Just for fun, I wondered what happened when I fixed $x$ to investigate what values of $k$ were produced. There are far more than I presumed, and (after rather more effort than I expected), some fit into parametric solutions.
In the following $a$ and $b>2$ are positive integers and the pairs of $\pm$ are both plus or both minus.
$$(k,x,y)=(a^2-1,1,a)$$
$$(k,x,y)=(a(2^4a\pm2),2,2^4a\pm1)$$
$$(k,x,y)=(a(2^6a\pm1),4,2^7a\pm1)$$
$$(k,x,y)=(a(2^{4b-2}a\pm1),2^b,2^{4b-1}a\pm1)$$
Examples for $(k,x,y)=(a^2-1,1,a)$ with $a=2,3,4,5,6,7$
$$(3,1,2)$$ $$(8,1,3)$$ $$(15,1,4)$$ $$(24,1,5)$$ $$(35,1,6)$$ $$(48,1,7)$$
Examples for $(k,x,y)=(a(2^4a\pm2),2,2^4a\pm1)$ with $a=1,2,3$, minus then plus.
$$(14,2,15)$$ $$(60,2,31)$$ $$(138,2,47)$$ $$(18,2,17)$$ $$(68,2,33)$$ $$(150,2,49)$$
Examples for $(k,x,y)=(a(2^6a\pm1),4,2^5a\pm1)$ with $a=1,2,3$, minus then plus.
$$(63,4,127)$$ $$(254,4,255)$$ $$(573,4,383)$$ $$(65,4,129)$$ $$(258,4,257)$$ $$(579,4,385)$$
Examples for $(k,x,y)=(a(2^{4b-2}a\pm1),2^b,2^{4b-1}a\pm1)$ with $b=3,a=1,2,3$, minus then plus.
$$(1023,8,2047)$$ $$(4094,8,4095)$$ $$(9213,8,6143)$$ $$(1025,8,2049)$$ $$(4098,8,4097)$$ $$(9219,8,6145)$$
Examples for $(k,x,y)=(a(2^{4b-2}a\pm1),2^b,2^{4b-1}a\pm1)$ with $b=4,a=1,2,3$, minus then plus.
$$(16383,16,32767)$$ $$(65534,16,65535)$$ $$(147453,16,98303)$$ $$(16385,16,32769)$$ $$(65538,16,65537)$$ $$(147459,16,98305)$$
Examples for $(k,x,y)=(a(2^{4b-2}a\pm1),2^b,2^{4b-1}a\pm1)$ with $b=5,a=1,2,3$, minus then plus.
$$(262143,32,524287)$$ $$(1048574,32,1048575)$$ $$(2359293,32,1572863)$$ $$(262145,32,524289)$$ $$(1048578,32,1048577)$$ $$(2359299,32,1572865)$$
Please accept my advance apologies for typos.
Updates 6 June 2017
Thanks to a comment from @JyrkiLahtonen I’ve found, and corrected, a program bug that incorrectly gave solutions for some high values.
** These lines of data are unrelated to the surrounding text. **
-- the split facts under the template condition
theorem split_shape {cl : List Char}
    (h : PySem.Chars.isIn ['<'] cl = true ∧ PySem.Chars.endswith cl ['>'] = true) :
    (PySem.List.slice ((cl.dropWhile (· ≠ '<')).drop 1) none (some (-1))).length + 2 ≤ cl.length := by
  obtain ⟨h1, h2⟩ := h
  have hmem : '<' ∈ cl := by
    have := (PySem.Chars.isIn_iff_infix _ _).1 h1
    exact this.sublist.subset (List.mem_singleton_self _)
  have hd : cl.dropWhile (· ≠ '<') ≠ [] := by
    intro he
    have := List.dropWhile_eq_nil_iff.1 he '<' hmem
    simp at this
  obtain ⟨x, xs, hx⟩ := List.exists_cons_of_ne_nil hd
  have hhead : x = '<' := by
    have := List.head_dropWhile_not (fun c => decide (c ≠ '<')) hd
    simp only [hx, List.head_cons] at this
    simpa using this
  have hxs : (cl.dropWhile (· ≠ '<')).drop 1 = xs := by rw [hx, List.drop_one, List.tail_cons]
  have hsplit : cl.takeWhile (· ≠ '<') ++ ('<' :: xs) = cl := by
    have h0 : cl.takeWhile (· ≠ '<') ++ (x :: xs) = cl := by
      rw [← hx]; exact List.takeWhile_append_dropWhile
    rw [hhead] at h0; exact h0
  have hne : xs ≠ [] := by
    intro he
    rw [he] at hsplit
    have hsuf : ['>'] <:+ cl := (PySem.Chars.endswith_iff _ _).1 h2
    obtain ⟨t, ht⟩ := hsuf
    rw [← hsplit] at ht
    have : '<' = '>' := by
      have h' := congrArg List.getLast? ht
      simp at h'
    simp at this
  rw [hxs, PySem.List.slice_to_neg_one]
  have hlen := congrArg List.length hsplit
  simp only [List.length_append, List.length_cons] at hlen
  have hdl := List.length_dropLast (xs := xs)
  have hpos : 1 ≤ xs.length := List.length_pos_iff.2 hne
  omega

theorem loopA_flush (g : List Char → List (List Char)) (cs : List Char) : ∀ (d : Int)
    (cur : List Char) (res : List (List Char)),
    flushA g (loopA g cs d cur res)
      = res ++ (chunks cs d cur).flatMap (chunkGo g) := by
  induction cs with
  | nil =>
    intro d cur res
    simp only [loopA, chunks, List.flatMap_cons, List.flatMap_nil, List.append_nil,
      flushA, chunkGo]
    by_cases hc : cur = []
    · subst hc; simp [PySem.Chars.strip, PySem.Chars.lstrip, PySem.Chars.rstrip]
    · simp only [hc, ne_eq, not_false_eq_true, if_true]
      by_cases hp : PySem.Chars.strip cur = [] <;> simp [hp]
  | cons c cs ih =>
    intro d cur res
    simp only [loopA, chunks]
    split_ifs with h1 h2 h3 hp
    · exact ih (d + 1) (cur ++ [c]) res
    · exact ih (d - 1) (cur ++ [c]) res
    · rw [ih d []]
      simp [chunkGo, hp, List.flatMap_cons, List.append_assoc]
    · rw [ih d []]
      simp [chunkGo, hp, List.flatMap_cons]
    · exact ih d (cur ++ [c]) res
Hence, I’ve removed the restriction that $k$ not be square, as it’s unnecessary.
My question:
Please could you find more parametric solutions to $kx^4+1=y^2$ ? I can almost detect patterns, but just can’t resolve them.
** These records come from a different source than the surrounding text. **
-- pv_equiv track=rewrite | github.com/Nick648/Math_Arrays_etc_Python | Matrices_sem_1/matrices.py | mat43
-- ===== SOURCE A (Python) =====
-- def mat2(a):
-- 	S=a[0][0]*a[1][1]-a[0][1]*a[1][0]
-- 	return S
--
-- def mat3(a):
-- 	S=0
-- 	for j in range(3):
-- 		S+=a[0][j]*((-1)**(1+j+1))*mat32(a,j)
-- 	return S
--
-- def mat32(a,j):
-- 	c=[[]*2]*2
-- 	for i in range(1,3):
-- 		b=[]
-- 		for g in range(3):
-- 			if g!=j:
-- 				b.append(a[i][g])
-- 		c[i-1]=b
-- 	return mat2(c)
--
-- def mat43(a,j):
-- 	c=[[]*3]*3
-- 	for i in range(1,4):
-- 		b=[]
-- 		for g in range(4):
-- 			if g!=j:
-- 				b.append(a[i][g])
-- 		c[i-1]=b
-- 	return mat3(c)
-- ===== SOURCE B (Python) =====
-- def mat43(a, j):
--     m = [[a[i][g] for g in range(4) if g != j] for i in (1, 2, 3)]
--     return (m[0][0] * (m[1][1] * m[2][2] - m[1][2] * m[2][1])
--           - m[0][1] * (m[1][0] * m[2][2] - m[1][2] * m[2][0])
--           + m[0][2] * (m[1][0] * m[2][1] - m[1][1] * m[2][0]))
-- ===== Notes on version B (the rewrite author's own statement) =====
-- stated objective: simpler
-- what changed: B extracts the 3x3 minor with one comprehension and evaluates its determinant by the closed-form cofactor formula, replacing A's mat3/mat32/mat2 recursive cofactor expansion and its mutated temporary list.
import Mathlib
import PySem

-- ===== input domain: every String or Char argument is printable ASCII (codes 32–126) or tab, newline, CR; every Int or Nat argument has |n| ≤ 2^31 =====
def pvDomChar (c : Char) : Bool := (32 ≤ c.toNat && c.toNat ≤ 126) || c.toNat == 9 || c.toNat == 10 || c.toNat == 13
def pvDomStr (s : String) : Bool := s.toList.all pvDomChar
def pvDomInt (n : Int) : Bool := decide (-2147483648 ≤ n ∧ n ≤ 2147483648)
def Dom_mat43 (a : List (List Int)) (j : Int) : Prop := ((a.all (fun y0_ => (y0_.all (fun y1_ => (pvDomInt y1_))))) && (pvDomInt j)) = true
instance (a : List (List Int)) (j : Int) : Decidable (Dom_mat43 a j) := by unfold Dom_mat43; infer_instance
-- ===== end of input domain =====

-- B drops A's mat3/mat32/mat2 recursive cofactor expansion and computes the 3×3 minor's
-- determinant by the closed-form formula: 'simpler', not faster (both are constant-time).

-- shared primitive accessors (a[i] and xs[g]; indices reached under Pre_ are in range,
-- so the .getD default is never used on admitted inputs)
def pvRow (a : List (List Int)) (i : Int) : List Int := (PySem.List.pyGet? a i).getD []
def pvAt (xs : List Int) (i : Int) : Int := (PySem.List.pyGet? xs i).getD 0

-- ===== PORT A =====
def mat2 (a : List (List Int)) : Int :=
  pvAt (pvRow a 0) 0 * pvAt (pvRow a 1) 1 - pvAt (pvRow a 0) 1 * pvAt (pvRow a 1) 0

def mat32 (a : List (List Int)) (j : Int) : Int :=
  -- c = [[]*2]*2; for i in range(1,3): b = cols 0..2 of a[i] except j; c[i-1] = b
  -- (i-1 is 0 or 1, nonnegative, so Python's c[i-1]=b is List.set (i-1).toNat)
  let c := (PySem.List.pyRange 1 3 1).foldl (fun c i =>
    let b := (PySem.List.pyRange 0 3 1).foldl (fun b g =>
      if g ≠ j then b ++ [pvAt (pvRow a i) g] else b) []
    c.set (i - 1).toNat b) [[], []]
  mat2 c

def mat3 (a : List (List Int)) : Int :=
  (PySem.List.pyRange 0 3 1).foldl (fun S j =>
    S + pvAt (pvRow a 0) j * ((-1 : Int) ^ (1 + j + 1).toNat) * mat32 a j) 0

def mat43 (a : List (List Int)) (j : Int) : Int :=
  let c := (PySem.List.pyRange 1 4 1).foldl (fun c i =>
    let b := (PySem.List.pyRange 0 4 1).foldl (fun b g =>
      if g ≠ j then b ++ [pvAt (pvRow a i) g] else b) []
    c.set (i - 1).toNat b) [[], [], []]
  mat3 c

-- ===== PORT B =====
def mat43_alt (a : List (List Int)) (j : Int) : Int :=
  let m := ([1, 2, 3] : List Int).map (fun i =>
    ((PySem.List.pyRange 0 4 1).filter (fun g => g ≠ j)).map (fun g => pvAt (pvRow a i) g))
  pvAt (pvRow m 0) 0 * (pvAt (pvRow m 1) 1 * pvAt (pvRow m 2) 2 - pvAt (pvRow m 1) 2 * pvAt (pvRow m 2) 1)
  - pvAt (pvRow m 0) 1 * (pvAt (pvRow m 1) 0 * pvAt (pvRow m 2) 2 - pvAt (pvRow m 1) 2 * pvAt (pvRow m 2) 0)
  + pvAt (pvRow m 0) 2 * (pvAt (pvRow m 1) 0 * pvAt (pvRow m 2) 1 - pvAt (pvRow m 1) 1 * pvAt (pvRow m 2) 0)

-- ===== PRECONDITION & SPEC =====
-- A raises IndexError unless a has at least 4 rows and rows 1..3 each have at least 4 entries
def Pre_mat43 (a : List (List Int)) (j : Int) : Prop :=
  4 ≤ a.length ∧ ∀ i, i ∈ ([1, 2, 3] : List Nat) → 4 ≤ (a.getD i []).length
instance (a : List (List Int)) (j : Int) : Decidable (Pre_mat43 a j) := by unfold Pre_mat43; infer_instance

def pvWitness_mat43 : List (List Int) × Int :=
  ([[1, 2, 3, 4], [5, 6, 7, 8], [9, 1, 2, 3], [4, 5, 6, 7]], 1)

def Spec_mat43 (a : List (List Int)) (j : Int) (out : Int) : Prop := out = mat43_alt a j
instance (a : List (List Int)) (j : Int) (out : Int) : Decidable (Spec_mat43 a j out) := by unfold Spec_mat43; infer_instance

-- ===== CLAIM (what is proved, stated in full; the proofs are below) =====
def Claim_equal_mat43 : Prop := ∀ (a : List (List Int)) (j : Int), Dom_mat43 a j → Pre_mat43 a j → Spec_mat43 a j (mat43 a j)

-- ===== LEMMAS AND PROOFS =====
theorem pyGetD0 {α : Type} (d x0 : α) (xs : List α) : (PySem.List.pyGet? (x0::xs) 0).getD d = x0 := by simp
theorem pyGetD1 {α : Type} (d x0 x1 : α) (xs : List α) : (PySem.List.pyGet? (x0::x1::xs) 1).getD d = x1 := by simp [PySem.List.pyGet?_of_nonneg]
theorem pyGetD2 {α : Type} (d x0 x1 x2 : α) (xs : List α) : (PySem.List.pyGet? (x0::x1::x2::xs) 2).getD d = x2 := by simp [PySem.List.pyGet?_of_nonneg]
theorem pyGetD3 {α : Type} (d x0 x1 x2 x3 : α) (xs : List α) : (PySem.List.pyGet? (x0::x1::x2::x3::xs) 3).getD d = x3 := by simp [PySem.List.pyGet?_of_nonneg]
theorem pvRange03 : PySem.List.pyRange 0 3 1 = [0, 1, 2] := by decide
theorem pvRange13 : PySem.List.pyRange 1 3 1 = [1, 2] := by decide
theorem pvRange04 : PySem.List.pyRange 0 4 1 = [0, 1, 2, 3] := by decide
theorem pvRange14 : PySem.List.pyRange 1 4 1 = [1, 2, 3] := by decide

-- ===== VERDICT (by name: the statement is the Claim_ definition above) =====
theorem mat43_spec : Claim_equal_mat43 := by
  intro a j _ hpre
  obtain ⟨hlen, hrows⟩ := hpre
  match a, hlen with
  | r0 :: r1 :: r2 :: r3 :: rest, _ =>
  have h1 := hrows 1 (by simp)
  have h2 := hrows 2 (by simp)
  have h3 := hrows 3 (by simp)
  simp only [List.getD, List.getElem?_cons_succ, List.getElem?_cons_zero, Option.getD_some] at h1 h2 h3
  match r1, h1 with
  | x0 :: x1 :: x2 :: x3 :: xr, _ =>
  match r2, h2 with
  | y0 :: y1 :: y2 :: y3 :: yr, _ =>
  match r3, h3 with
  | z0 :: z1 :: z2 :: z3 :: zr, _ =>
  unfold Spec_mat43
  by_cases hj0 : j = 0
  case pos =>
    subst hj0
    simp [mat43, mat43_alt, mat3, mat32, mat2, pvAt, pvRow, pvRange03, pvRange13,
      pvRange04, pvRange14, pyGetD0, pyGetD1, pyGetD2, pyGetD3, List.foldl, List.set]
    ring
  case neg =>
  by_cases hj1 : j = 1
  case pos =>
    subst hj1
    simp [mat43, mat43_alt, mat3, mat32, mat2, pvAt, pvRow, pvRange03, pvRange13,
      pvRange04, pvRange14, pyGetD0, pyGetD1, pyGetD2, pyGetD3, List.foldl, List.set]
    ring
  case neg =>
  by_cases hj2 : j = 2
  case pos =>
    subst hj2
    simp [mat43, mat43_alt, mat3, mat32, mat2, pvAt, pvRow, pvRange03, pvRange13,
      pvRange04, pvRange14, pyGetD0, pyGetD1, pyGetD2, pyGetD3, List.foldl, List.set]
    ring
  case neg =>
  by_cases hj3 : j = 3
  case pos =>
    subst hj3
    simp [mat43, mat43_alt, mat3, mat32, mat2, pvAt, pvRow, pvRange03, pvRange13,
      pvRange04, pvRange14, pyGetD0, pyGetD1, pyGetD2, pyGetD3, List.foldl, List.set]
    ring
  case neg =>
    have h0' : (0 : Int) ≠ j := fun h => hj0 h.symm
    have h1' : (1 : Int) ≠ j := fun h => hj1 h.symm
    have h2' : (2 : Int) ≠ j := fun h => hj2 h.symm
    have h3' : (3 : Int) ≠ j := fun h => hj3 h.symm
    simp [mat43, mat43_alt, mat3, mat32, mat2, pvAt, pvRow, pvRange03, pvRange13,
      pvRange04, pvRange14, pyGetD0, pyGetD1, pyGetD2, pyGetD3, List.foldl, List.set,
      h0', h1', h2', h3']
    ring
This is only an attempt at a partial answer.
I’ve found a solution that gives, IMHO, an infinite set of results for every positive value of $x$.
$$(k,x,y)=(a^2x^4\pm2a,x,ax^4\pm1)$$
where $a$ is a positive integers and the pairs of $\pm$ are both plus or both minus, except for $x=1$ where both are plus only.
However, this does not cover all solutions, except perhaps for $x=1$.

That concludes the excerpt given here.